我大腿内侧立刻感觉到他那根硬起来的肉柱,湿黏地贴着皮肤。
「硬了喔。」我笑说。
「干……不要玩了啦,涂好了就拿出来……喔嗯……」拿出来就听不到这声闷吟了,我又把手指推深一点,揉的指劲也稍微加一点点。
「喔嗯……靠……不要摸了,会想尿……」
「要尿又尿不出来吗?」
「对啦……喔嗯……」他的淫柱高高立起,顶着我大腿内侧。我夹紧腿,低声说:「都湿了,腰动几下啊。」
他动了几下,前有大腿缝隙可享用,后有灵活的食指可使吟醉,然而他这样磨蹭,我要是没反应才怪。我感觉到他穴口慢慢松开,抓我手腕的力道也弱了。

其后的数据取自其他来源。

-- pv_equiv track=rewrite | github.com/weber81/DailyProgrammerSolutions | splurthianChem.py | SplurthianChemBonus1v1
-- ===== SOURCE A (Python) =====
-- def SplurthianChemBonus1v1(element):
--     element = element.lower()
--     startCharIndex = 0
--
--     #Find the earliest letter in the string (Minus the last character)
--     for char in range(ord("a"), ord("z")+1):
--         if chr(char) in element[:len(element)-1]:
--             startCharIndex = element.index(chr(char))
--             break
--
--     #Find the earliest letter alphabetically after the first letter
--     for char in range(ord("a"), ord("z")+1):
--         if chr(char) in element[startCharIndex+1:]:
--             return element[startCharIndex].upper() + chr(char)
-- ===== SOURCE B (Python) =====
-- LETTERS = 'abcdefghijklmnopqrstuvwxyz'
--
-- def SplurthianChemBonus1v1(element):
--     element = element.lower()
--     pre = [c for c in element[:-1] if c in LETTERS]
--     i = element.index(min(pre)) if pre else 0
--     suf = [c for c in element[i + 1:] if c in LETTERS]
--     if suf:
--         return element[i].upper() + min(suf)
--     return None
-- ===== Notes on version B (the rewrite author's own statement) =====
-- stated objective: simpler
-- what changed: Replaced the two 26-iteration alphabet-scanning loops with direct minimum-over-filtered-letters logic: take min of the letters in element[:-1] for the start index, min of the letters after it for the second symbol character.
import Mathlib
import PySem

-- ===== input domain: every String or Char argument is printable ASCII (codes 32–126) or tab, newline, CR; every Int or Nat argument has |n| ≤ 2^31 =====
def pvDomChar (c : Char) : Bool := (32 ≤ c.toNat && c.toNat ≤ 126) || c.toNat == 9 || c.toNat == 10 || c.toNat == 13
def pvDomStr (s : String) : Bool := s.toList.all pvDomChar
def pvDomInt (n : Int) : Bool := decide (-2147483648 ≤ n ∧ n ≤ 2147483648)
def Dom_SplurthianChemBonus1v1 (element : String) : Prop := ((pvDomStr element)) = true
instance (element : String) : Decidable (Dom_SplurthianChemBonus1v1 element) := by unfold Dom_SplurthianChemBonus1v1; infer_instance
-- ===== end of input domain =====

-- B replaces A's two alphabet-scanning loops by taking minima over the letters of the
-- relevant substrings directly (objective: simpler).

-- ===== PORT A =====
def pvChr (n : Int) : Char := Char.ofNat n.toNat

-- first for-loop: first alphabet letter found in element[:len(element)-1] sets startCharIndex and breaks
def pvLoop1 (codes : List Int) (l : List Char) : Nat :=
  match codes with
  | [] => 0
  | c :: rest =>
    if pvChr c ∈ PySem.List.slice l none (some ((l.length : Int) - 1)) then
      (PySem.List.index? l (pvChr c)).getD 0
    else pvLoop1 rest l

-- second for-loop: first alphabet letter found in element[startCharIndex+1:] yields the return
def pvLoop2 (codes : List Int) (l : List Char) (start : Nat) : Option String :=
  match codes with
  | [] => none
  | c :: rest =>
    if pvChr c ∈ PySem.List.slice l (some ((start : Int) + 1)) none then
      some (String.ofList [PySem.Chars.upperChar (PySem.List.pyGetD l (start : Int) ' '), pvChr c])
    else pvLoop2 rest l start

def SplurthianChemBonus1v1 (element : String) : Option String :=
  let l := PySem.Chars.lower element.toList
  let start := pvLoop1 (PySem.List.pyRange 97 123 1) l
  pvLoop2 (PySem.List.pyRange 97 123 1) l start

-- ===== PORT B =====
def pvLETTERS : List Char := "abcdefghijklmnopqrstuvwxyz".toList

def SplurthianChemBonus1v1_alt (element : String) : Option String :=
  let l := PySem.Chars.lower element.toList
  let pre := l.dropLast.filter (fun c => decide (c ∈ pvLETTERS))
  let i := match PySem.List.min? pre (fun c => c) with
           | some m => (PySem.List.index? l m).getD 0
           | none => 0
  let suf := (l.drop (i + 1)).filter (fun c => decide (c ∈ pvLETTERS))
  match PySem.List.min? suf (fun c => c) with
  | some m => some (String.ofList [PySem.Chars.upperChar (PySem.List.pyGetD l (i : Int) ' '), m])
  | none => none

-- ===== PRECONDITION & SPEC =====
def Spec_SplurthianChemBonus1v1 (element : String) (out : Option String) : Prop := out = SplurthianChemBonus1v1_alt element
instance (element : String) (out : Option String) : Decidable (Spec_SplurthianChemBonus1v1 element out) := by unfold Spec_SplurthianChemBonus1v1; infer_instance

-- ===== CLAIM (what is proved, stated in full; the proofs are below) =====
def Claim_equal_SplurthianChemBonus1v1 : Prop := ∀ (element : String), Dom_SplurthianChemBonus1v1 element → Spec_SplurthianChemBonus1v1 element (SplurthianChemBonus1v1 element)

-- ===== LEMMAS AND PROOFS =====

-- first hit of a strictly increasing candidate list inside S is the minimum of S's candidates
lemma find_mem_eq_min (cs S : List Char) (h : cs.Pairwise (· < ·)) :
    cs.find? (fun c => decide (c ∈ S)) =
      PySem.List.min? (S.filter (fun c => decide (c ∈ cs))) (fun c => c) := by
  induction cs with
  | nil =>
    simp
    exact ((PySem.List.min?_eq_none_iff _ _).mpr rfl).symm
  | cons c rest ih =>
    rcases List.pairwise_cons.mp h with ⟨hlt, hrest⟩
    by_cases hc : c ∈ S
    · rw [List.find?_cons_of_pos (by simpa using hc)]
      have hmemf : c ∈ S.filter (fun x => decide (x ∈ c :: rest)) := by
        simp [List.mem_filter, hc]
      obtain ⟨m, hm⟩ : ∃ m, PySem.List.min? (S.filter (fun x => decide (x ∈ c :: rest))) (fun x => x) = some m := by
        cases hmin : PySem.List.min? (S.filter (fun x => decide (x ∈ c :: rest))) (fun x => x) with
        | none => rw [PySem.List.min?_eq_none_iff] at hmin; rw [hmin] at hmemf; simp at hmemf
        | some m => exact ⟨m, rfl⟩
      have hmmem := PySem.List.min?_mem hm
      have hmin := PySem.List.min?_isMin hm c hmemf
      have hcm : c ≤ m := by
        rcases List.mem_filter.mp hmmem with ⟨_, hmc⟩
        rcases List.mem_cons.mp (of_decide_eq_true hmc) with h1 | h2
        · exact le_of_eq h1.symm
        · exact le_of_lt (hlt m h2)
      rw [hm, le_antisymm hmin hcm]
    · rw [List.find?_cons_of_neg (by simpa using hc)]
      rw [ih hrest]
      congr 1
      apply List.filter_congr
      intro x hx
      have hxc : x ≠ c := fun e => hc (e ▸ hx)
      simp [List.mem_cons, hxc]

lemma pvLoop1_eq (codes : List Int) (l : List Char) :
    pvLoop1 codes l =
      match codes.find? (fun c => decide (pvChr c ∈ PySem.List.slice l none (some ((l.length : Int) - 1)))) with
      | some c => (PySem.List.index? l (pvChr c)).getD 0
      | none => 0 := by
  induction codes with
  | nil => rfl
  | cons c rest ih =>
    by_cases hc : pvChr c ∈ PySem.List.slice l none (some ((l.length : Int) - 1))
    · rw [List.find?_cons_of_pos (by simpa using hc)]
      simp [pvLoop1, hc]
    · rw [List.find?_cons_of_neg (by simpa using hc)]
      simpa [pvLoop1, hc] using ih

lemma pvLoop2_eq (codes : List Int) (l : List Char) (start : Nat) :
    pvLoop2 codes l start =
      match codes.find? (fun c => decide (pvChr c ∈ PySem.List.slice l (some ((start : Int) + 1)) none)) with
      | some c => some (String.ofList [PySem.Chars.upperChar (PySem.List.pyGetD l (start : Int) ' '), pvChr c])
      | none => none := by
  induction codes with
  | nil => rfl
  | cons c rest ih =>
    by_cases hc : pvChr c ∈ PySem.List.slice l (some ((start : Int) + 1)) none
    · rw [List.find?_cons_of_pos (by simpa using hc)]
      simp [pvLoop2, hc]
    · rw [List.find?_cons_of_neg (by simpa using hc)]
      simpa [pvLoop2, hc] using ih

lemma pyRange_map_chr : (PySem.List.pyRange 97 123 1).map pvChr = pvLETTERS := by decide

lemma letters_sorted : pvLETTERS.Pairwise (· < ·) := by decide

-- find? over the code range equals min? over the letters of S
lemma range_find_eq_min (S : List Char) :
    ((PySem.List.pyRange 97 123 1).find? (fun c => decide (pvChr c ∈ S))).map pvChr =
      PySem.List.min? (S.filter (fun c => decide (c ∈ pvLETTERS))) (fun c => c) := by
  rw [← find_mem_eq_min _ _ letters_sorted, ← pyRange_map_chr, List.find?_map]
  rfl

lemma slice_prefix_eq (l : List Char) :
    PySem.List.slice l none (some ((l.length : Int) - 1)) = l.dropLast := by
  cases l with
  | nil => simpa using PySem.List.slice_to_neg_one (xs := ([] : List Char))
  | cons a t =>
    have : ((a :: t).length : Int) - 1 = ((t.length : Nat) : Int) := by
      simp
    rw [this, PySem.List.slice_to_natCast]
    simp [List.dropLast_eq_take]

lemma slice_suffix_eq (l : List Char) (i : Nat) :
    PySem.List.slice l (some ((i : Int) + 1)) none = l.drop (i + 1) := by
  have : ((i : Int) + 1) = (((i + 1 : Nat)) : Int) := by push_cast; ring
  rw [this, PySem.List.slice_from_natCast]

-- A's first loop computes B's start index
lemma loop1_min (l : List Char) :
    pvLoop1 (PySem.List.pyRange 97 123 1) l =
      match PySem.List.min? (l.dropLast.filter (fun c => decide (c ∈ pvLETTERS))) (fun c => c) with
      | some m => (PySem.List.index? l m).getD 0
      | none => 0 := by
  rw [pvLoop1_eq]
  simp only [slice_prefix_eq]
  rw [← range_find_eq_min]
  cases (PySem.List.pyRange 97 123 1).find? (fun c => decide (pvChr c ∈ l.dropLast)) <;> rfl

-- A's second loop computes B's suffix minimum result
lemma loop2_min (l : List Char) (i : Nat) :
    pvLoop2 (PySem.List.pyRange 97 123 1) l i =
      match PySem.List.min? ((l.drop (i + 1)).filter (fun c => decide (c ∈ pvLETTERS))) (fun c => c) with
      | some m => some (String.ofList [PySem.Chars.upperChar (PySem.List.pyGetD l (i : Int) ' '), m])
      | none => none := by
  rw [pvLoop2_eq]
  simp only [slice_suffix_eq]
  rw [← range_find_eq_min]
  cases (PySem.List.pyRange 97 123 1).find? (fun c => decide (pvChr c ∈ l.drop (i + 1))) <;> rfl

-- ===== VERDICT (by name: the statement is the Claim_ definition above) =====
theorem SplurthianChemBonus1v1_spec : Claim_equal_SplurthianChemBonus1v1 := by
  intro element _
  unfold Spec_SplurthianChemBonus1v1 SplurthianChemBonus1v1 SplurthianChemBonus1v1_alt
  show pvLoop2 _ _ _ = _
  rw [loop1_min, loop2_min]
theorem stepE_inv {f : List (List Int)} {hN wN : Nat} (hf : NNF f hN wN)
    {b : List (List Int)} (hb : PFT f hN wN b) {s0 : List (List Int)}
    {st : Int × List (List Int)} {e : Int × Int × Int} (hok : OkE hN wN e)
    (hinv : InvA hN wN b s0 st) : InvA hN wN b s0 (stepE f st e) := by
  obtain ⟨d, y, x⟩ := e
  obtain ⟨c, s⟩ := st
  rcases hok with ⟨hd, hy0, hy2, hx0, hx2⟩ | ⟨hd, hy1, hyh, hx1, hxw⟩ <;> subst hd
  · dsimp only at hy0 hy2 hx0 hx2
    have e1 : (y + 1).toNat = y.toNat + 1 := by omega
    have e2 : (x + 1).toNat = x.toNat + 1 := by omega
    simp only [stepE, sweepStep, get2, set2, e1, e2]
    exact relax_inv hf y.toNat x.toNat (y.toNat + 1) (x.toNat + 1)
      (by omega) (by omega) (by omega) (by omega)
      (hb.1 y.toNat x.toNat hy2 hx2) hinv
  · dsimp only at hy1 hyh hx1 hxw
    have e1 : (y + -1).toNat = y.toNat - 1 := by omega
    have e2 : (x + -1).toNat = x.toNat - 1 := by omega
    simp only [stepE, sweepStep, get2, set2, e1, e2]
    exact relax_inv hf y.toNat x.toNat (y.toNat - 1) (x.toNat - 1)
      hyh hxw (by omega) (by omega)
      (hb.2 y.toNat x.toNat (by omega) hyh (by omega) hxw) hinv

我抽出手指,顺势把屌掏出来,又挤了药膏抹满肉柱。慢慢把腿抽开、换姿势,一边说说:「不要动喔,我再挤点药膏,帮你多抹一点。」
「嗯……」
他屁股微微噘起,没完全趴下,大概是硬屌挡着。这姿势刚好合我意,我轻趴在他身后。
我贴上去,轻轻趴在他身后,偷咬他耳后根。
「嗯哼……」他果然抖了一下,脚也乱颤,嘴上却还逞强:「不要了啦……」
我又舔了一下。
同时把肉柱顶到刚才那根手指的位置,直接抽换。龟头一顶进去,他立刻察觉不对,身体晃着,脚乱踢。
「干,不要……嗯哼……」
我又咬了下他耳后。
「别动,万一把安官惹来就不好了。」
我慢慢把整根送进去,直到根部也贴上他的体温。他闷着声呻吟:「你不要再干我了……拔出来……」
我哪会理。这种温和的强势,柔软地压过去,根本停不下来。我整个人覆在他背上,双手扣住他的手,十指交缠,舌头专心舔着他的右耳和颈侧,下身慢慢抽送,感受他肠壁紧缩包覆的力道。
这姿势不适合太大动作,床架会叫。我乾脆要他侧躺,自己从侧面插着,让他枕在我手臂上。我侧抱着他,腰部摆动,另一隻手顺手替他套弄那根早就湿透的淫根。
「嗯呜嗯呜嗯呜……」我另一隻手刚好帮他搓弄着挺直黏湿的淫根,没抹润滑也能搓得滋滋作响,可见他在黑暗里流了多少东西。
寝室比库房凉快,但也只是通风,电风扇转着,两人身上还是冒了细汗。